YOUR GOAL
Please copy every line of the material exactly.
BEGIN
-- pv_equiv track=rewrite | github.com/davidfaianunes/Programming-s-Fundamentals-Project | main.py | corrigir_palavra
-- ===== SOURCE A (Python) =====
-- def corrigir_palavra(word: str) -> str:
--     """
--     This function takes a string (potentially modified by a burst of letters) and
--     returns the resulting string from removing the adjacent lowercase/uppercase pairs of the same letter,
--     over and over, until there aren't any pairs of this nature left to remove.
--
--
--     :param word: str
--     :return: str
--     """
--
--
--     # The variable was_removed was made for looping the removal of adjancent lowercase/uppercase pairs of the same letter,
--     # until no pair is removed for one passage (in which case, was_removed = False, closing the while loop).
--
--     words_list = list(word)
--     corrected_word = ""
--     was_removed = True
--     while was_removed == True:
--
--         was_removed = False
--         letter_order = 0
--
--         # The letter_order is gonna be incremented by 1 until it references every pair of adjacent characters in the string
--
--         while letter_order < len(words_list) - 1:
--
--             # Verifies if two adjacent characters are of different capitalization (lower/upper or upper/lower)
--             # Then if two adjacent characters are of the same letter (by making them lowercase, to disregard capitalization)
--
--             if words_list[letter_order].islower() != words_list[letter_order + 1].islower()\
--             and words_list[letter_order].lower() == words_list[letter_order + 1].lower():
--                 del words_list[letter_order:letter_order + 2]
--                 was_removed = True
--
--             letter_order += 1
--
--     for letter in words_list:
--         corrected_word += letter
--     return corrected_word
-- ===== SOURCE B (Python) =====
-- def corrigir_palavra(word: str) -> str:
--     """Single-pass stack cancellation: push each character; if it forms a
--     lowercase/uppercase pair of the same letter with the top of the stack,
--     pop instead. O(n) instead of repeated quadratic passes."""
--     stack = []
--     for c in word:
--         if stack and stack[-1].islower() != c.islower() and stack[-1].lower() == c.lower():
--             stack.pop()
--         else:
--             stack.append(c)
--     return ''.join(stack)
-- ===== Notes on version B (the rewrite author's own statement) =====
-- stated objective: faster
-- what changed: Replaces A's repeated index-scanning passes that delete adjacent lower/upper pairs until a pass removes nothing with a single left-to-right pass over the string keeping a stack, popping when the new character cancels the stack top (the reduction is confluent, so the normal form is the same).
import Mathlib
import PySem

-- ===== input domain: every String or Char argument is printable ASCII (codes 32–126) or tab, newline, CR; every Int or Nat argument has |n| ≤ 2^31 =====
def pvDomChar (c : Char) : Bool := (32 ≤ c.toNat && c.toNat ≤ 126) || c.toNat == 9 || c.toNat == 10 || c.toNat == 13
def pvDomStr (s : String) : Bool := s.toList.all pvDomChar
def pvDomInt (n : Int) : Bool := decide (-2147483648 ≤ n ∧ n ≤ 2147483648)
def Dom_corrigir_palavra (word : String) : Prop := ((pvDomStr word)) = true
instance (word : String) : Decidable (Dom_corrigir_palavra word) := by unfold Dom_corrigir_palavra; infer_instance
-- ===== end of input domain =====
END
TASK RESULT
-- pv_equiv track=rewrite | github.com/davidfaianunes/Programming-s-Fundamentals-Project | main.py | corrigir_palavra
-- ===== SOURCE A (Python) =====
-- def corrigir_palavra(word: str) -> str:
--     """
--     This function takes a string (potentially modified by a burst of letters) and
--     returns the resulting string from removing the adjacent lowercase/uppercase pairs of the same letter,
--     over and over, until there aren't any pairs of this nature left to remove.
--
--
--     :param word: str
--     :return: str
--     """
--
--
--     # The variable was_removed was made for looping the removal of adjancent lowercase/uppercase pairs of the same letter,
--     # until no pair is removed for one passage (in which case, was_removed = False, closing the while loop).
--
--     words_list = list(word)
--     corrected_word = ""
--     was_removed = True
--     while was_removed == True:
--
--         was_removed = False
--         letter_order = 0
--
--         # The letter_order is gonna be incremented by 1 until it references every pair of adjacent characters in the string
--
--         while letter_order < len(words_list) - 1:
--
--             # Verifies if two adjacent characters are of different capitalization (lower/upper or upper/lower)
--             # Then if two adjacent characters are of the same letter (by making them lowercase, to disregard capitalization)
--
--             if words_list[letter_order].islower() != words_list[letter_order + 1].islower()\
--             and words_list[letter_order].lower() == words_list[letter_order + 1].lower():
--                 del words_list[letter_order:letter_order + 2]
--                 was_removed = True
--
--             letter_order += 1
--
--     for letter in words_list:
--         corrected_word += letter
--     return corrected_word
-- ===== SOURCE B (Python) =====
-- def corrigir_palavra(word: str) -> str:
--     """Single-pass stack cancellation: push each character; if it forms a
--     lowercase/uppercase pair of the same letter with the top of the stack,
--     pop instead. O(n) instead of repeated quadratic passes."""
--     stack = []
--     for c in word:
--         if stack and stack[-1].islower() != c.islower() and stack[-1].lower() == c.lower():
--             stack.pop()
--         else:
--             stack.append(c)
--     return ''.join(stack)
-- ===== Notes on version B (the rewrite author's own statement) =====
-- stated objective: faster
-- what changed: Replaces A's repeated index-scanning passes that delete adjacent lower/upper pairs until a pass removes nothing with a single left-to-right pass over the string keeping a stack, popping when the new character cancels the stack top (the reduction is confluent, so the normal form is the same).
import Mathlib
import PySem

-- ===== input domain: every String or Char argument is printable ASCII (codes 32–126) or tab, newline, CR; every Int or Nat argument has |n| ≤ 2^31 =====
def pvDomChar (c : Char) : Bool := (32 ≤ c.toNat && c.toNat ≤ 126) || c.toNat == 9 || c.toNat == 10 || c.toNat == 13
def pvDomStr (s : String) : Bool := s.toList.all pvDomChar
def pvDomInt (n : Int) : Bool := decide (-2147483648 ≤ n ∧ n ≤ 2147483648)
def Dom_corrigir_palavra (word : String) : Prop := ((pvDomStr word)) = true
instance (word : String) : Decidable (Dom_corrigir_palavra word) := by unfold Dom_corrigir_palavra; infer_instance
-- ===== end of input domain =====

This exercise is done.